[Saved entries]
========

-- pv_equiv track=rewrite | github.com/qazwsxedc121/lex_mint | src/api/services/context_planner.py | _truncate_messages_by_rounds
-- ===== SOURCE A (Python) =====
-- from typing import Any, Dict, List, Optional, Sequence
--
-- def _truncate_messages_by_rounds(messages: List[Dict[str, Any]], max_rounds: Optional[int]) -> List[Dict[str, Any]]:
--     if not max_rounds or max_rounds <= 0:
--         return list(messages)
--
--     human_indexes = [
--         index for index, msg in enumerate(messages)
--         if msg.get("role") == "user"
--     ]
--     if len(human_indexes) <= max_rounds:
--         return list(messages)
--
--     start_index = human_indexes[-max_rounds]
--     return list(messages[start_index:])
-- ===== SOURCE B (Python) =====
-- from typing import Any, Dict, List, Optional
--
-- def _truncate_messages_by_rounds(messages: List[Dict[str, Any]], max_rounds: Optional[int]) -> List[Dict[str, Any]]:
--     if not max_rounds or max_rounds <= 0:
--         return list(messages)
--     seen = 0
--     start = 0
--     for i, msg in reversed(list(enumerate(messages))):
--         if msg.get("role") == "user":
--             seen += 1
--             if seen == max_rounds:
--                 start = i
--             elif seen > max_rounds:
--                 return list(messages[start:])
--     return list(messages)
-- ===== Notes on version B (the rewrite author's own statement) =====
-- stated objective: alternative
-- what changed: Instead of materialising the full list of user-message indexes and indexing it from the end, B scans the messages once from the back with a counter, remembering the index where the counter reaches max_rounds and returning the tail as soon as a further earlier user message proves truncation is needed.
import Mathlib
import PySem

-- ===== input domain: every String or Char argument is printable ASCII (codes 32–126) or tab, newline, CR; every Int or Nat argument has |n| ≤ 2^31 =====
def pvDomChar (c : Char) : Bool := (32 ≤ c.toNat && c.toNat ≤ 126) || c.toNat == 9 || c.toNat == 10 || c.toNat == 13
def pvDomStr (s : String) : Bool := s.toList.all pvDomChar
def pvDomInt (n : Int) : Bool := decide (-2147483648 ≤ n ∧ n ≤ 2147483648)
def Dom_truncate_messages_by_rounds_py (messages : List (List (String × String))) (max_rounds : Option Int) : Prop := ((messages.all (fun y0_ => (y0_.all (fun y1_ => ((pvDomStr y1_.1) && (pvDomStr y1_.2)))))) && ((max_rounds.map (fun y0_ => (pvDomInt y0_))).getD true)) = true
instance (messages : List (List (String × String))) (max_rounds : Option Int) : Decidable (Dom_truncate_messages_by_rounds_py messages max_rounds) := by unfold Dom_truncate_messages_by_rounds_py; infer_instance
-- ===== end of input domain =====

-- B replaces A's "collect all user-message indexes, then index from the end" by a single
-- backwards scan with a counter and an early return (objective: alternative decomposition).

-- shared one-line accessor: msg.get("role")
def pvRole? (msg : List (String × String)) : Option String :=
  PySem.Dict.get? (PySem.Dict.mk msg) "role"

-- ===== PORT A =====
def truncate_messages_by_rounds_py (messages : List (List (String × String))) (max_rounds : Option Int) : List (List (String × String)) :=
  match max_rounds with
  | none => messages
  | some mr =>
    if mr ≤ 0 then messages
    else
      let human_indexes := ((PySem.List.enumerate messages 0).filter
        (fun p => pvRole? p.2 == some "user")).map (·.1)
      if (human_indexes.length : Int) ≤ mr then messages
      else
        -- human_indexes[-max_rounds]; in range since max_rounds < len(human_indexes)
        PySem.List.slice messages (some (PySem.List.pyGetD human_indexes (-mr) 0)) none

-- ===== PORT B =====
-- the reversed-enumerate loop of Source B; state (seen, start)
def pvScanB (messages : List (List (String × String))) (mr : Int) :
    List (Int × List (String × String)) → Int → Int → List (List (String × String))
  | [], _, _ => messages
  | (i, msg) :: rest, seen, start =>
    if pvRole? msg == some "user" then
      if seen + 1 = mr then pvScanB messages mr rest (seen + 1) i
      else if mr < seen + 1 then PySem.List.slice messages (some start) none
      else pvScanB messages mr rest (seen + 1) start
    else pvScanB messages mr rest seen start

def truncate_messages_by_rounds_py_alt (messages : List (List (String × String))) (max_rounds : Option Int) : List (List (String × String)) :=
  match max_rounds with
  | none => messages
  | some mr =>
    if mr ≤ 0 then messages
    else pvScanB messages mr (PySem.List.enumerate messages 0).reverse 0 0

-- ===== PRECONDITION & SPEC =====
def Spec_truncate_messages_by_rounds_py (messages : List (List (String × String))) (max_rounds : Option Int) (out : List (List (String × String))) : Prop := out = truncate_messages_by_rounds_py_alt messages max_rounds
instance (messages : List (List (String × String))) (max_rounds : Option Int) (out : List (List (String × String))) : Decidable (Spec_truncate_messages_by_rounds_py messages max_rounds out) := by unfold Spec_truncate_messages_by_rounds_py; infer_instance

-- ===== CLAIM (what is proved, stated in full; the proofs are below) =====
def Claim_equal_truncate_messages_by_rounds_py : Prop := ∀ (messages : List (List (String × String))) (max_rounds : Option Int), Dom_truncate_messages_by_rounds_py messages max_rounds → Spec_truncate_messages_by_rounds_py messages max_rounds (truncate_messages_by_rounds_py messages max_rounds)

-- ===== LEMMAS AND PROOFS =====

-- the user-index list of a chunk of the enumeration
def pvH (l : List (Int × List (String × String))) : List Int :=
  (l.filter (fun p => pvRole? p.2 == some "user")).map (·.1)

lemma pvScanB_correct (messages : List (List (String × String))) (mr : Int)
    (_hmr : 0 < mr) (l1 : List (Int × List (String × String))) :
    ∀ (l2 : List (Int × List (String × String))) (seen start : Int),
    seen = ((pvH l2).length : Int) →
    seen ≤ mr →
    (seen = mr → (pvH l2).head? = some start) →
    pvScanB messages mr l1.reverse seen start =
      (if (((pvH (l1 ++ l2)).length : Int) ≤ mr) then messages
       else PySem.List.slice messages (some (PySem.List.pyGetD (pvH (l1 ++ l2)) (-mr) 0)) none) := by
  induction l1 using List.reverseRecOn with
  | nil =>
    intro l2 seen start hseen hle _
    simp only [List.reverse_nil, pvScanB, List.nil_append]
    rw [if_pos (by omega)]
  | append_singleton xs x ih =>
    intro l2 seen start hseen hle hstart
    obtain ⟨i, msg⟩ := x
    rw [List.reverse_append, List.reverse_singleton, List.singleton_append]
    have hre : xs ++ [(i, msg)] ++ l2 = xs ++ ((i, msg) :: l2) := by
      simp [List.append_assoc]
    rw [hre]
    cases hu : (pvRole? msg == some "user") with
    | false =>
      have hH : pvH ((i, msg) :: l2) = pvH l2 := by
        simp [pvH, hu]
      rw [pvScanB, if_neg (by simp [hu])]
      rw [ih ((i, msg) :: l2) seen start (by rw [hH]; exact hseen) hle
        (by rw [hH]; exact hstart)]
    | true =>
      have hH : pvH ((i, msg) :: l2) = i :: pvH l2 := by
        simp [pvH, hu]
      rw [pvScanB, if_pos (by simp [hu])]
      by_cases h1 : seen + 1 = mr
      · rw [if_pos h1]
        rw [ih ((i, msg) :: l2) (seen + 1) i
          (by rw [hH]; simp; omega) (by omega) (by rw [hH]; simp)]
      · rw [if_neg h1]
        by_cases h2 : mr < seen + 1
        · -- seen = mr already: truncation point found, early return
          rw [if_pos h2]
          have hseq : seen = mr := by omega
          obtain ⟨t, ht⟩ : ∃ t, pvH l2 = start :: t := by
            cases hh : pvH l2 with
            | nil => simp [hh] at hstart; exact absurd (hstart hseq) (by simp)
            | cons a t =>
              have := hstart hseq
              rw [hh] at this; simp at this
              exact ⟨t, by rw [this]⟩
          have hlen2 : ((pvH l2).length : Int) = mr := by omega
          have hsplit : pvH (xs ++ ((i, msg) :: l2)) = (pvH xs ++ [i]) ++ pvH l2 := by
            simp [pvH, List.filter_append, hu]
          have hlenH : (pvH l2).length ≤ (pvH (xs ++ ((i, msg) :: l2))).length := by
            rw [hsplit]; simp; omega
          have hgt : ¬ (((pvH (xs ++ ((i, msg) :: l2))).length : Int) ≤ mr) := by
            rw [hsplit]; simp; omega
          rw [if_neg hgt]
          have hmrn : mr = (((pvH l2).length : Nat) : Int) := by omega
          rw [hmrn, PySem.List.pyGetD_neg_natCast _ _ _ (by simp [ht]) hlenH]
          congr 1
          have hk : (pvH (xs ++ ((i, msg) :: l2)))[(pvH (xs ++ ((i, msg) :: l2))).length
              - (pvH l2).length]? = some start := by
            rw [hsplit, ht]
            have hidx : (pvH xs ++ [i] ++ (start :: t)).length - (start :: t).length
                = (pvH xs ++ [i]).length := by simp; omega
            rw [hidx, List.getElem?_append_right le_rfl]
            simp
          have hlt : (pvH (xs ++ ((i, msg) :: l2))).length - (pvH l2).length
              < (pvH (xs ++ ((i, msg) :: l2))).length := by
            rw [hsplit]; simp [ht]
          exact (hk.symm.trans (List.getElem?_eq_getElem hlt))
        · rw [if_neg h2]
          rw [ih ((i, msg) :: l2) (seen + 1) start
            (by rw [hH]; simp; omega) (by omega) (by intro hc; omega)]

-- ===== VERDICT (by name: the statement is the Claim_ definition above) =====
theorem truncate_messages_by_rounds_py_spec : Claim_equal_truncate_messages_by_rounds_py := by
  intro messages max_rounds _
  unfold Spec_truncate_messages_by_rounds_py
  cases max_rounds with
  | none => rfl
  | some mr =>
    by_cases hmr : mr ≤ 0
    · simp [truncate_messages_by_rounds_py, truncate_messages_by_rounds_py_alt, hmr]
    · have h := pvScanB_correct messages mr (by omega) (PySem.List.enumerate messages 0)
        [] 0 0 (by simp [pvH]) (by omega) (by intro h; omega)
      rw [List.append_nil] at h
      simp only [pvH] at h
      simp only [truncate_messages_by_rounds_py, truncate_messages_by_rounds_py_alt, hmr,
        if_false]
      exact h.symm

========

Nothing beyond the line containing "def pvDomInt (n" is to be output; the lines above, from the first one onward to that line, are to be transcribed exactly.

-- pv_equiv track=rewrite | github.com/qazwsxedc121/lex_mint | src/api/services/context_planner.py | _truncate_messages_by_rounds
-- ===== SOURCE A (Python) =====
-- from typing import Any, Dict, List, Optional, Sequence
--
-- def _truncate_messages_by_rounds(messages: List[Dict[str, Any]], max_rounds: Optional[int]) -> List[Dict[str, Any]]:
--     if not max_rounds or max_rounds <= 0:
--         return list(messages)
--
--     human_indexes = [
--         index for index, msg in enumerate(messages)
--         if msg.get("role") == "user"
--     ]
--     if len(human_indexes) <= max_rounds:
--         return list(messages)
--
--     start_index = human_indexes[-max_rounds]
--     return list(messages[start_index:])
-- ===== SOURCE B (Python) =====
-- from typing import Any, Dict, List, Optional
--
-- def _truncate_messages_by_rounds(messages: List[Dict[str, Any]], max_rounds: Optional[int]) -> List[Dict[str, Any]]:
--     if not max_rounds or max_rounds <= 0:
--         return list(messages)
--     seen = 0
--     start = 0
--     for i, msg in reversed(list(enumerate(messages))):
--         if msg.get("role") == "user":
--             seen += 1
--             if seen == max_rounds:
--                 start = i
--             elif seen > max_rounds:
--                 return list(messages[start:])
--     return list(messages)
-- ===== Notes on version B (the rewrite author's own statement) =====
-- stated objective: alternative
-- what changed: Instead of materialising the full list of user-message indexes and indexing it from the end, B scans the messages once from the back with a counter, remembering the index where the counter reaches max_rounds and returning the tail as soon as a further earlier user message proves truncation is needed.
import Mathlib
import PySem

-- ===== input domain: every String or Char argument is printable ASCII (codes 32–126) or tab, newline, CR; every Int or Nat argument has |n| ≤ 2^31 =====
def pvDomChar (c : Char) : Bool := (32 ≤ c.toNat && c.toNat ≤ 126) || c.toNat == 9 || c.toNat == 10 || c.toNat == 13
def pvDomStr (s : String) : Bool := s.toList.all pvDomChar
def pvDomInt (n : Int) : Bool := decide (-2147483648 ≤ n ∧ n ≤ 2147483648)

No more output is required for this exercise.